Adversaries and countermeasures in privacy-enhanced urban sensing systems
Modern digital society is increasingly dependent on the availability of massive amounts of information. It relies on the interconnection of heterogeneous components and encompasses assorted actors, entities, systems, and a variety of (often mobile) computing devices. Revolutionary computing paradigms, such as People-Centric Urban Sensing, have focused on the seamless collection of meaningful data from a large number of devices. The increasing complexity of deployed urban systems and related infrastructures, along with the growing amount of information collected, prompts a number of challenging security and privacy concerns.

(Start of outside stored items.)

-- pv_equiv track=rewrite | github.com/btrif/Python_dev_repo | Project EULER/pb418 Factorisation triples.py | gensubproducts
-- ===== SOURCE A (Python) =====
-- def gensubproducts(factors, top):
--     l = [1]
--     for p in factors:
--         for i in range(len(l)):
--             x = l[i] * p
--             if x < top:
--                 l.append(x)
--             else:
--                 break
--         l.sort()
--         x = 0
--         newl = []
--         for y in l:
--             if x < y:
--                 x = y
--                 newl.append(x)
--         l = newl
--     return l
-- ===== SOURCE B (Python) =====
-- def gensubproducts(factors, top):
--     # One sorted, duplicate-free, all-positive list is maintained; each factor's
--     # products are merged in with a two-pointer merge instead of sort+rescan.
--     l = [1]
--     for p in factors:
--         if p <= 0:
--             continue  # products would be non-positive and dropped anyway
--         prods = []
--         for v in l:
--             x = v * p
--             if x >= top:
--                 break
--             prods.append(x)
--         l = _merge_dedup(l, prods)
--     return l
--
-- def _merge_dedup(xs, ys):
--     out = []
--     i = j = 0
--     while i < len(xs) and j < len(ys):
--         a, b = xs[i], ys[j]
--         if a < b:
--             out.append(a); i += 1
--         elif b < a:
--             out.append(b); j += 1
--         else:
--             out.append(a); i += 1; j += 1
--     out.extend(xs[i:])
--     out.extend(ys[j:])
--     return out
-- ===== Notes on version B (the rewrite author's own statement) =====
-- stated objective: faster
-- what changed: Instead of appending products, re-sorting the whole list and rescanning it to dedup on every factor, B keeps the list as an invariant sorted duplicate-free positive run and merges each factor's (already sorted) product prefix in with a single two-pointer merge, skipping non-positive factors whose products are all dropped.
import Mathlib
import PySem

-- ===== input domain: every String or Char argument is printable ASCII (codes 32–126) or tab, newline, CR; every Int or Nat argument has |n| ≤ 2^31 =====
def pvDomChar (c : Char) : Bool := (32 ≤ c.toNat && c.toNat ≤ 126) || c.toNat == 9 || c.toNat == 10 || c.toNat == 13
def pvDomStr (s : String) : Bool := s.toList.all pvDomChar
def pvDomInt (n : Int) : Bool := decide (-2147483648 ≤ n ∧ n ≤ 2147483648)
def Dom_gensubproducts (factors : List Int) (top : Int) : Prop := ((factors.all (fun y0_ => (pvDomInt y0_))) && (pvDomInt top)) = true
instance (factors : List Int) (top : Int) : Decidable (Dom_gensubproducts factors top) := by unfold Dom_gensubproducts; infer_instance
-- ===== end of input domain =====

-- B replaces A's per-factor sort+rescan-dedup by a single two-pointer merge into an
-- invariantly sorted duplicate-free positive list (faster: O(k*N) vs O(k*N log N)).


-- ===== PORT A =====
-- 'for i in range(len(l)): x = l[i]*p; if x < top: l.append(x) else: break'
-- range(len(l)) is snapshot before the loop and every index i < len(original l)
-- reads an original element (appends go past them), so the loop is exactly a
-- recursion over the original list's elements while appending to the growing list.
def pvInnerA (p top : Int) : List Int → List Int → List Int
  | [], acc => acc
  | v :: rest, acc =>
      let x := v * p
      if x < top then pvInnerA p top rest (acc ++ [x]) else acc

-- 'x = 0; newl = []; for y in l: if x < y: x = y; newl.append(x)'
def pvDedupScanA : Int → List Int → List Int
  | _, [] => []
  | x, y :: ys => if x < y then y :: pvDedupScanA y ys else pvDedupScanA x ys

def gensubproducts (factors : List Int) (top : Int) : List Int :=
  factors.foldl (fun l p =>
    let l2 := pvInnerA p top l l
    let l3 := PySem.List.sorted l2 (fun x => x) false
    pvDedupScanA 0 l3) [1]

-- ===== PORT B =====
-- 'prods = []; for v in l: x = v*p; if x >= top: break; prods.append(x)'
def pvProdsB (p top : Int) : List Int → List Int
  | [] => []
  | v :: rest =>
      let x := v * p
      if x ≥ top then [] else x :: pvProdsB p top rest

-- two-pointer merge of two sorted lists, dropping a duplicate when heads are equal
def pvMergeD : List Int → List Int → List Int
  | [], ys => ys
  | xs, [] => xs
  | x :: xs, y :: ys =>
      if x < y then x :: pvMergeD xs (y :: ys)
      else if y < x then y :: pvMergeD (x :: xs) ys
      else x :: pvMergeD xs ys
termination_by xs ys => xs.length + ys.length

def gensubproducts_alt (factors : List Int) (top : Int) : List Int :=
  factors.foldl (fun l p =>
    if p ≤ 0 then l else pvMergeD l (pvProdsB p top l)) [1]

-- ===== PRECONDITION & SPEC =====
def Spec_gensubproducts (factors : List Int) (top : Int) (out : List Int) : Prop := out = gensubproducts_alt factors top
instance (factors : List Int) (top : Int) (out : List Int) : Decidable (Spec_gensubproducts factors top out) := by unfold Spec_gensubproducts; infer_instance

-- ===== CLAIM (what is proved, stated in full; the proofs are below) =====
def Claim_equal_gensubproducts : Prop := ∀ (factors : List Int) (top : Int), Dom_gensubproducts factors top → Spec_gensubproducts factors top (gensubproducts factors top)

-- ===== LEMMAS AND PROOFS =====

def pvInv (l : List Int) : Prop := l.Pairwise (· < ·) ∧ ∀ x ∈ l, 0 < x

-- A's inner loop appends exactly B's product prefix
theorem pvInnerA_eq (p top : Int) : ∀ (l acc : List Int),
    pvInnerA p top l acc = acc ++ pvProdsB p top l := by
  intro l
  induction l with
  | nil => intro acc; simp [pvInnerA, pvProdsB]
  | cons v rest ih =>
      intro acc
      simp only [pvInnerA, pvProdsB]
      by_cases h : v * p < top
      · rw [if_pos h, if_neg (by omega), ih]; simp
      · rw [if_neg h, if_pos (by omega)]; simp

theorem pvProdsB_mem {p top : Int} : ∀ {l : List Int} {x : Int},
    x ∈ pvProdsB p top l → ∃ v ∈ l, x = v * p := by
  intro l
  induction l with
  | nil => intro x h; simp [pvProdsB] at h
  | cons v rest ih =>
      intro x h
      simp only [pvProdsB] at h
      by_cases hb : v * p ≥ top
      · rw [if_pos hb] at h; simp at h
      · rw [if_neg hb] at h
        rcases List.mem_cons.mp h with h | h
        · exact ⟨v, by simp, h⟩
        · obtain ⟨w, hw, hx⟩ := ih h
          exact ⟨w, by simp [hw], hx⟩

theorem pvProdsB_pairwise {p top : Int} (hp : 0 < p) : ∀ {l : List Int},
    l.Pairwise (· < ·) → (pvProdsB p top l).Pairwise (· < ·) := by
  intro l
  induction l with
  | nil => intro _; simp [pvProdsB]
  | cons v rest ih =>
      intro h
      rw [List.pairwise_cons] at h
      simp only [pvProdsB]
      by_cases hb : v * p ≥ top
      · simp [if_pos hb]
      · rw [if_neg hb]
        refine List.pairwise_cons.mpr ⟨?_, ih h.2⟩
        intro x hx
        obtain ⟨w, hw, rfl⟩ := pvProdsB_mem hx
        exact mul_lt_mul_of_pos_right (h.1 w hw) hp

theorem pvMergeD_mem : ∀ (xs ys : List Int) (a : Int),
    a ∈ pvMergeD xs ys ↔ a ∈ xs ∨ a ∈ ys := by
  intro xs
  induction xs with
  | nil => intro ys a; simp [pvMergeD]
  | cons x xs ihx =>
      intro ys
      induction ys with
      | nil => intro a; simp [pvMergeD]
      | cons y ys ihy =>
          intro a
          simp only [pvMergeD]
          by_cases h1 : x < y
          · rw [if_pos h1]; simp [ihx]; tauto
          · rw [if_neg h1]
            by_cases h2 : y < x
            · rw [if_pos h2]; simp [ihy]; tauto
            · have hxy : x = y := le_antisymm (not_lt.mp h2) (not_lt.mp h1)
              rw [if_neg h2]; subst hxy; simp [ihx]; tauto

theorem pvMergeD_pairwise : ∀ (xs ys : List Int),
    xs.Pairwise (· < ·) → ys.Pairwise (· < ·) → (pvMergeD xs ys).Pairwise (· < ·) := by
  intro xs
  induction xs with
  | nil => intro ys _ hy; simpa [pvMergeD] using hy
  | cons x xs ihx =>
      intro ys
      induction ys with
      | nil => intro hx _; simpa [pvMergeD] using hx
      | cons y ys ihy =>
          intro hx hy
          rw [List.pairwise_cons] at hx hy
          simp only [pvMergeD]
          by_cases h1 : x < y
          · rw [if_pos h1]
            refine List.pairwise_cons.mpr ⟨?_, ihx (y :: ys) hx.2 (List.pairwise_cons.mpr hy)⟩
            intro a ha
            rcases (pvMergeD_mem _ _ _).mp ha with h | h
            · exact hx.1 a h
            · rcases List.mem_cons.mp h with rfl | h
              · exact h1
              · exact lt_trans h1 (hy.1 a h)
          · rw [if_neg h1]
            by_cases h2 : y < x
            · rw [if_pos h2]
              refine List.pairwise_cons.mpr ⟨?_, ihy (List.pairwise_cons.mpr hx) hy.2⟩
              intro a ha
              rcases (pvMergeD_mem _ _ _).mp ha with h | h
              · rcases List.mem_cons.mp h with rfl | h
                · exact h2
                · exact lt_trans h2 (hx.1 a h)
              · exact hy.1 a h
            · have hxy : x = y := le_antisymm (not_lt.mp h2) (not_lt.mp h1)
              subst hxy
              rw [if_neg h2]
              refine List.pairwise_cons.mpr ⟨?_, ihx ys hx.2 hy.2⟩
              intro a ha
              rcases (pvMergeD_mem _ _ _).mp ha with h | h
              · exact hx.1 a h
              · exact hy.1 a h

theorem pvDedupScanA_spec : ∀ (s : List Int) (a : Int), s.Pairwise (· ≤ ·) →
    (pvDedupScanA a s).Pairwise (· < ·) ∧ ∀ x, x ∈ pvDedupScanA a s ↔ x ∈ s ∧ a < x := by
  intro s
  induction s with
  | nil => intro a _; simp [pvDedupScanA]
  | cons y ys ih =>
      intro a hs
      rw [List.pairwise_cons] at hs
      simp only [pvDedupScanA]
      by_cases h : a < y
      · rw [if_pos h]
        obtain ⟨hpw, hmem⟩ := ih y hs.2
        constructor
        · refine List.pairwise_cons.mpr ⟨?_, hpw⟩
          intro x hx
          exact ((hmem x).mp hx).2
        · intro x
          constructor
          · intro hx
            rcases List.mem_cons.mp hx with rfl | hx
            · exact ⟨by simp, h⟩
            · obtain ⟨hx1, hx2⟩ := (hmem x).mp hx
              exact ⟨by simp [hx1], lt_trans h hx2⟩
          · rintro ⟨hx1, hx2⟩
            rcases List.mem_cons.mp hx1 with rfl | hx1
            · simp
            · by_cases hxy : y < x
              · exact List.mem_cons_of_mem _ ((hmem x).mpr ⟨hx1, hxy⟩)
              · have : x = y := le_antisymm (not_lt.mp hxy) (hs.1 x hx1)
                simp [this]
      · rw [if_neg h]
        obtain ⟨hpw, hmem⟩ := ih a hs.2
        refine ⟨hpw, ?_⟩
        intro x
        rw [hmem x]
        constructor
        · rintro ⟨h1, h2⟩; exact ⟨List.mem_cons_of_mem _ h1, h2⟩
        · rintro ⟨h1, h2⟩
          rcases List.mem_cons.mp h1 with rfl | h1
          · omega
          · exact ⟨h1, h2⟩

-- two strictly increasing lists with the same members are equal
theorem pvStrictExt : ∀ (xs ys : List Int), xs.Pairwise (· < ·) → ys.Pairwise (· < ·) →
    (∀ a, a ∈ xs ↔ a ∈ ys) → xs = ys := by
  intro xs
  induction xs with
  | nil =>
      intro ys _ _ hm
      cases ys with
      | nil => rfl
      | cons y ys => exact absurd ((hm y).mpr (by simp)) (by simp)
  | cons x xs ih =>
      intro ys hx hy hm
      cases ys with
      | nil => exact absurd ((hm x).mp (by simp)) (by simp)
      | cons y ys =>
          rw [List.pairwise_cons] at hx hy
          have hxy : x = y := by
            have h1 : x ∈ y :: ys := (hm x).mp (by simp)
            have h2 : y ∈ x :: xs := (hm y).mpr (by simp)
            rcases List.mem_cons.mp h1 with h1 | h1
            · exact h1
            · rcases List.mem_cons.mp h2 with h2 | h2
              · exact h2.symm
              · exact absurd (hy.1 x h1) (not_lt.mpr (le_of_lt (hx.1 y h2)))
          subst hxy
          have : xs = ys := by
            apply ih ys hx.2 hy.2
            intro a
            constructor
            · intro ha
              rcases List.mem_cons.mp ((hm a).mp (List.mem_cons_of_mem _ ha)) with rfl | h
              · exact absurd (hx.1 a ha) (lt_irrefl a)
              · exact h
            · intro ha
              rcases List.mem_cons.mp ((hm a).mpr (List.mem_cons_of_mem _ ha)) with rfl | h
              · exact absurd (hy.1 a ha) (lt_irrefl a)
              · exact h
          rw [this]

-- one loop step of A equals one loop step of B, preserving the invariant
theorem pvStep_eq (l : List Int) (p top : Int) (h : pvInv l) :
    pvDedupScanA 0 (PySem.List.sorted (pvInnerA p top l l) (fun x => x) false)
      = (if p ≤ 0 then l else pvMergeD l (pvProdsB p top l)) ∧
    pvInv (if p ≤ 0 then l else pvMergeD l (pvProdsB p top l)) := by
  obtain ⟨hpw, hpos⟩ := h
  set m := pvInnerA p top l l with hm
  have hml : m = l ++ pvProdsB p top l := pvInnerA_eq p top l l
  have hsp : (PySem.List.sorted m (fun x => x) false).Pairwise (· ≤ ·) := by
    simpa using PySem.List.sorted_pairwise (xs := m) (key := fun x => x)
  obtain ⟨hdp, hdm⟩ := pvDedupScanA_spec _ 0 hsp
  have hmem : ∀ x, x ∈ pvDedupScanA 0 (PySem.List.sorted m (fun x => x) false) ↔
      (x ∈ l ∨ x ∈ pvProdsB p top l) ∧ 0 < x := by
    intro x
    rw [hdm x, PySem.List.mem_sorted, hml]
    simp
  by_cases hp : p ≤ 0
  · rw [if_pos hp]
    refine ⟨?_, hpw, hpos⟩
    apply pvStrictExt _ _ hdp hpw
    intro a
    rw [hmem a]
    constructor
    · rintro ⟨h1 | h1, h2⟩
      · exact h1
      · obtain ⟨v, hv, rfl⟩ := pvProdsB_mem h1
        exact absurd h2 (not_lt.mpr (mul_nonpos_of_nonneg_of_nonpos (le_of_lt (hpos v hv)) hp))
    · intro ha
      exact ⟨Or.inl ha, hpos a ha⟩
  · rw [if_neg hp]
    have hp' : 0 < p := by omega
    have hprodpw := pvProdsB_pairwise (top := top) hp' hpw
    have hmg := pvMergeD_pairwise l (pvProdsB p top l) hpw hprodpw
    have hmgpos : ∀ x ∈ pvMergeD l (pvProdsB p top l), 0 < x := by
      intro x hx
      rcases (pvMergeD_mem _ _ _).mp hx with h1 | h1
      · exact hpos x h1
      · obtain ⟨v, hv, rfl⟩ := pvProdsB_mem h1
        exact mul_pos (hpos v hv) hp'
    refine ⟨?_, hmg, hmgpos⟩
    apply pvStrictExt _ _ hdp hmg
    intro a
    rw [hmem a, pvMergeD_mem]
    constructor
    · rintro ⟨h1, _⟩; exact h1
    · intro h1
      refine ⟨h1, ?_⟩
      rcases h1 with h1 | h1
      · exact hpos a h1
      · obtain ⟨v, hv, rfl⟩ := pvProdsB_mem h1
        exact mul_pos (hpos v hv) hp'

theorem pvFold_eq (top : Int) : ∀ (factors : List Int) (l : List Int), pvInv l →
    factors.foldl (fun l p =>
      let l2 := pvInnerA p top l l
      let l3 := PySem.List.sorted l2 (fun x => x) false
      pvDedupScanA 0 l3) l
    = factors.foldl (fun l p => if p ≤ 0 then l else pvMergeD l (pvProdsB p top l)) l := by
  intro factors
  induction factors with
  | nil => intro l _; rfl
  | cons p rest ih =>
      intro l h
      obtain ⟨heq, hinv⟩ := pvStep_eq l p top h
      simp only [List.foldl_cons]
      rw [heq]
      exact ih _ hinv

-- ===== VERDICT (by name: the statement is the Claim_ definition above) =====
theorem gensubproducts_spec : Claim_equal_gensubproducts := by
  intro factors top _
  unfold Spec_gensubproducts gensubproducts gensubproducts_alt
  exact pvFold_eq top factors [1] ⟨by simp, by intro x hx; simp at hx; omega⟩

In this paper, we explore a number of scenarios where nodes of an Urban Sensing system are subject to individual queries. In this setting, multiple users and organizations (e.g. infrastructure operators) co-exist, but they may not trust each other to the full extent. As a result, we address the problem of protecting (i) secrecy of reported data and (ii) confidentiality of query interests from the prying eyes of malicious entities. We introduce a realistic network model and study different adversarial models and strategies, distinguishing between resident and non-resident adversaries, considering both randomly distributed and local attackers. For each of them, we propose a distributed privacy-preserving technique and evaluate its effectiveness via analysis and simulation. Our techniques are tunable, trading off the level of privacy assurance with a small overhead increase, and independent from the complexity of the underlying infrastructures. We additionally provide a relevant improvement of data reliability and availability, while relying only on standard symmetric cryptography. The practicality of our proposals is demonstrated both analytically and experimentally.
De Cristofaro, E.; Di Pietro, R. Adversaries and countermeasures in privacy-enhanced urban sensing systems. To appear in IEEE Systems Journal, Special Issue on Security and Privacy of Complex Systems.